#### Required work:
Below are records; reproduce exactly the lines from the one that has "(PySem.Int.toStr number).toList.foldl" through the one that has "-- ===== LEMMAS", ends included, and nothing more.

#### Extracted records:
-- pv_equiv track=rewrite | github.com/ellismckenzielee/codewars-python | strong_number_special_numbers_series_2.py | strong_num
-- ===== SOURCE A (Python) =====
-- def strong_num(number):
--     total = 0
--     for num in list(map(int, str(number))):
--         total2 = 1
--         for x in range(1, num+1):
--             total2 *= x
--         total += total2
--     return 'STRONG!!!!' if total == number else 'Not Strong !!'
-- ===== SOURCE B (Python) =====
-- def _fact(n):
--     return 1 if n <= 1 else n * _fact(n - 1)
--
--
-- def strong_num(number):
--     counts = {}
--     for ch in str(number):
--         counts[ch] = counts.get(ch, 0) + 1
--     total = sum(_fact(int(d)) * c for d, c in counts.items())
--     return 'STRONG!!!!' if total == number else 'Not Strong !!'
-- ===== Notes on version B (the rewrite author's own statement) =====
-- stated objective: alternative
-- what changed: B builds a digit histogram of str(number) first and computes the total as a weighted sum factorial(digit)*count over the distinct digits (with a recursive factorial), instead of A's per-character pass that recomputes each factorial by an inner range-product loop.
import Mathlib
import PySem

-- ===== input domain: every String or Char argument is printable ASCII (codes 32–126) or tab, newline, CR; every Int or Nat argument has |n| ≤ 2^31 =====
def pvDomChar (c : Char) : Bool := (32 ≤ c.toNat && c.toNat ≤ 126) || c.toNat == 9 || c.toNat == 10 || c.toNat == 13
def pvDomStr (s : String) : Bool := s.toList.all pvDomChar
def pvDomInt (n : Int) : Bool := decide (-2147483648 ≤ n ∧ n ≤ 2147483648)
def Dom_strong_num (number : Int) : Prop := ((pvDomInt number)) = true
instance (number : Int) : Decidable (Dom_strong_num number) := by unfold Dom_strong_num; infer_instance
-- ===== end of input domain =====

-- B aggregates factorial(digit)*count over a digit histogram of str(number) instead of A's per-character inner factorial loops; same cost, different decomposition.


-- ===== PORT A =====
-- int(ch) for a single character: PySem.Int.ofStr?; the .getD 0 default is unreachable
-- under Pre_ (str of a nonnegative int consists of digit characters only).
def pvIntOfChar (c : Char) : Int := (PySem.Int.ofStr? (String.ofList [c])).getD 0

-- A's accumulation loop (total, with the inner range-product factorial loop inline)
def pvTotalA (number : Int) : Int :=
  ((PySem.Int.toStr number).toList.map pvIntOfChar).foldl
    (fun total num =>
      total + (PySem.List.pyRange 1 (num + 1) 1).foldl (fun total2 x => total2 * x) 1)
    0

def strong_num (number : Int) : String :=
  if pvTotalA number = number then "STRONG!!!!" else "Not Strong !!"

-- ===== PORT B =====
-- _fact(n): recursive factorial from Source B
def pvFactAlt (n : Int) : Int :=
  if n ≤ 1 then 1 else n * pvFactAlt (n - 1)
termination_by n.toNat
decreasing_by omega

-- B's histogram loop (counts = {}; counts[ch] = counts.get(ch, 0) + 1)
def pvCountsB (number : Int) : PySem.Dict Char Int :=
  (PySem.Int.toStr number).toList.foldl
    (fun d ch => d.insert ch (d.getD ch 0 + 1)) PySem.Dict.empty

def strong_num_alt (number : Int) : String :=
  let total := ((pvCountsB number).items.map (fun p => pvFactAlt (pvIntOfChar p.1) * p.2)).sum
  if total = number then "STRONG!!!!" else "Not Strong !!"

-- ===== PRECONDITION & SPEC =====
-- Pre_ excludes negative numbers: there str(number) starts with '-' and A's int('-') raises ValueError (B raises too).
def Pre_strong_num (number : Int) : Prop := 0 ≤ number
instance (number : Int) : Decidable (Pre_strong_num number) := by unfold Pre_strong_num; infer_instance
def pvWitness_strong_num : Int := (145)

def Spec_strong_num (number : Int) (out : String) : Prop := out = strong_num_alt number
instance (number : Int) (out : String) : Decidable (Spec_strong_num number out) := by unfold Spec_strong_num; infer_instance

-- ===== CLAIM (what is proved, stated in full; the proofs are below) =====
def Claim_equal_strong_num : Prop := ∀ (number : Int), Dom_strong_num number → Pre_strong_num number → Spec_strong_num number (strong_num number)

-- ===== LEMMAS AND PROOFS =====

-- A's inner range-product loop computes B's recursive factorial (for every Int, both are 1 when d ≤ 1).
theorem pyloop_fact_eq (d : Int) :
    (PySem.List.pyRange 1 (d + 1) 1).foldl (fun total2 x => total2 * x) 1 = pvFactAlt d := by
  rw [pvFactAlt]
  by_cases h : d ≤ 1
  · rcases lt_or_eq_of_le h with h1 | h1
    · rw [PySem.List.pyRange_one_eq_nil (by omega)]
      simp [h]
    · rw [show d + 1 = 1 + 1 by omega, PySem.List.pyRange_one_singleton]
      simp [h]
  · have ih := pyloop_fact_eq (d - 1)
    rw [PySem.List.pyRange_one_succ_right (by omega)]
    rw [List.foldl_append]
    simp only [List.foldl_cons, List.foldl_nil]
    rw [show d - 1 + 1 = d by ring] at ih
    rw [ih]
    simp [h, mul_comm]
termination_by d.toNat
decreasing_by omega

-- a nodup list containing x: summing an indicator at x picks out f x
theorem sum_ite_single (f : Char → Int) (x : Char) :
    ∀ l : List Char, l.Nodup → x ∈ l →
      (l.map (fun k => if k = x then f k else 0)).sum = f x := by
  intro l
  induction l with
  | nil => intro _ hx; cases hx
  | cons a t ih =>
    intro hnd hx
    simp only [List.map_cons, List.sum_cons]
    by_cases ha : a = x
    · have hx' : x ∉ t := ha ▸ (List.nodup_cons.mp hnd).1
      have hz : (t.map (fun k => if k = x then f k else 0)).sum = 0 := by
        have hall : ∀ k ∈ t, (if k = x then f k else 0) = 0 := by
          intro k hk
          have : k ≠ x := fun hkx => hx' (hkx ▸ hk)
          simp [this]
        rw [List.map_congr_left hall]
        simp
      simp [ha, hz]
    · have hx' : x ∈ t := by
        rcases List.mem_cons.mp hx with h | h
        · exact absurd h.symm ha
        · exact h
      rw [ih (List.nodup_cons.mp hnd).2 hx']
      simp [ha]

-- the histogram-weighted sum over distinct elements equals the plain sum over the list
theorem weighted_sum_eq (f : Char → Int) :
    ∀ xs : List Char,
      ((PySem.Set.ofList xs).map (fun k => f k * xs.count k)).sum = (xs.map f).sum := by
  intro xs
  induction xs using List.reverseRecOn with
  | nil => simp [PySem.Set.ofList_nil]
  | append_singleton t x ih =>
    have hcnt : ∀ k, (t ++ [x]).count k = t.count k + (if k = x then 1 else 0) := by
      intro k
      by_cases h : k = x
      · simp [List.count_append, h]
      · simp [List.count_append, List.count_eq_zero, h]
    rw [PySem.Set.ofList_append_singleton, PySem.Set.add_eq_ite]
    by_cases hx : x ∈ PySem.Set.ofList t
    · have hxt : x ∈ t := (PySem.Set.mem_ofList _ _).mp hx
      simp only [hx, if_pos]
      have hsplit : ∀ k, f k * (t ++ [x]).count k
          = f k * t.count k + (if k = x then f k else 0) := by
        intro k
        rw [hcnt k]
        by_cases h : k = x
        · simp [h]; ring
        · simp [h]
      rw [List.map_congr_left (fun k _ => hsplit k)]
      rw [show (fun k => f k * (t.count k : Int) + (if k = x then f k else 0))
            = (fun k => (fun k => f k * (t.count k : Int)) k + (fun k => if k = x then f k else 0) k) from rfl]
      rw [List.sum_map_add]
      rw [ih, sum_ite_single f x _ (PySem.Set.nodup_ofList _) hx]
      simp
    · have hxt : x ∉ t := fun h => hx ((PySem.Set.mem_ofList _ _).mpr h)
      simp only [hx, if_neg, not_false_iff]
      rw [List.map_append, List.sum_append]
      have hcong : ∀ k ∈ PySem.Set.ofList t,
          f k * ((t ++ [x]).count k : Int) = f k * t.count k := by
        intro k hk
        have : k ≠ x := fun h => hxt (h ▸ (PySem.Set.mem_ofList _ _).mp hk)
        rw [hcnt k]
        simp [this]
      rw [List.map_congr_left hcong, ih]
      simp [List.count_eq_zero_of_not_mem hxt]

-- ===== VERDICT (by name: the statement is the Claim_ definition above) =====
theorem strong_num_spec : Claim_equal_strong_num := by
  intro number _ _
  unfold Spec_strong_num strong_num strong_num_alt
  have hmain : pvTotalA number
      = ((pvCountsB number).items.map (fun p => pvFactAlt (pvIntOfChar p.1) * p.2)).sum := by
    unfold pvTotalA pvCountsB
    rw [PySem.Dict.foldl_insert_getD_add_one_eq_counter, PySem.Dict.items_counter]
    set s := (PySem.Int.toStr number).toList with hs
    rw [PySem.List.foldl_add (g := fun num =>
        (PySem.List.pyRange 1 (num + 1) 1).foldl (fun total2 x => total2 * x) 1)]
    rw [List.map_map, List.map_map]
    have h1 : ((fun num => (PySem.List.pyRange 1 (num + 1) 1).foldl (fun total2 x => total2 * x) 1) ∘ pvIntOfChar)
        = fun c => pvFactAlt (pvIntOfChar c) := by
      funext c
      simp [Function.comp, pyloop_fact_eq]
    rw [h1]
    have h2 : ((fun p => pvFactAlt (pvIntOfChar p.1) * p.2) ∘ fun k => (k, (s.count k : Int)))
        = fun k => (fun c => pvFactAlt (pvIntOfChar c)) k * s.count k := rfl
    rw [h2, weighted_sum_eq (fun c => pvFactAlt (pvIntOfChar c)) s]
    simp
  rw [hmain]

#### Answer to the problem:
  (PySem.Int.toStr number).toList.foldl
    (fun d ch => d.insert ch (d.getD ch 0 + 1)) PySem.Dict.empty

def strong_num_alt (number : Int) : String :=
  let total := ((pvCountsB number).items.map (fun p => pvFactAlt (pvIntOfChar p.1) * p.2)).sum
  if total = number then "STRONG!!!!" else "Not Strong !!"

-- ===== PRECONDITION & SPEC =====
-- Pre_ excludes negative numbers: there str(number) starts with '-' and A's int('-') raises ValueError (B raises too).
def Pre_strong_num (number : Int) : Prop := 0 ≤ number
instance (number : Int) : Decidable (Pre_strong_num number) := by unfold Pre_strong_num; infer_instance
def pvWitness_strong_num : Int := (145)

def Spec_strong_num (number : Int) (out : String) : Prop := out = strong_num_alt number
instance (number : Int) (out : String) : Decidable (Spec_strong_num number out) := by unfold Spec_strong_num; infer_instance

-- ===== CLAIM (what is proved, stated in full; the proofs are below) =====
def Claim_equal_strong_num : Prop := ∀ (number : Int), Dom_strong_num number → Pre_strong_num number → Spec_strong_num number (strong_num number)

-- ===== LEMMAS AND PROOFS =====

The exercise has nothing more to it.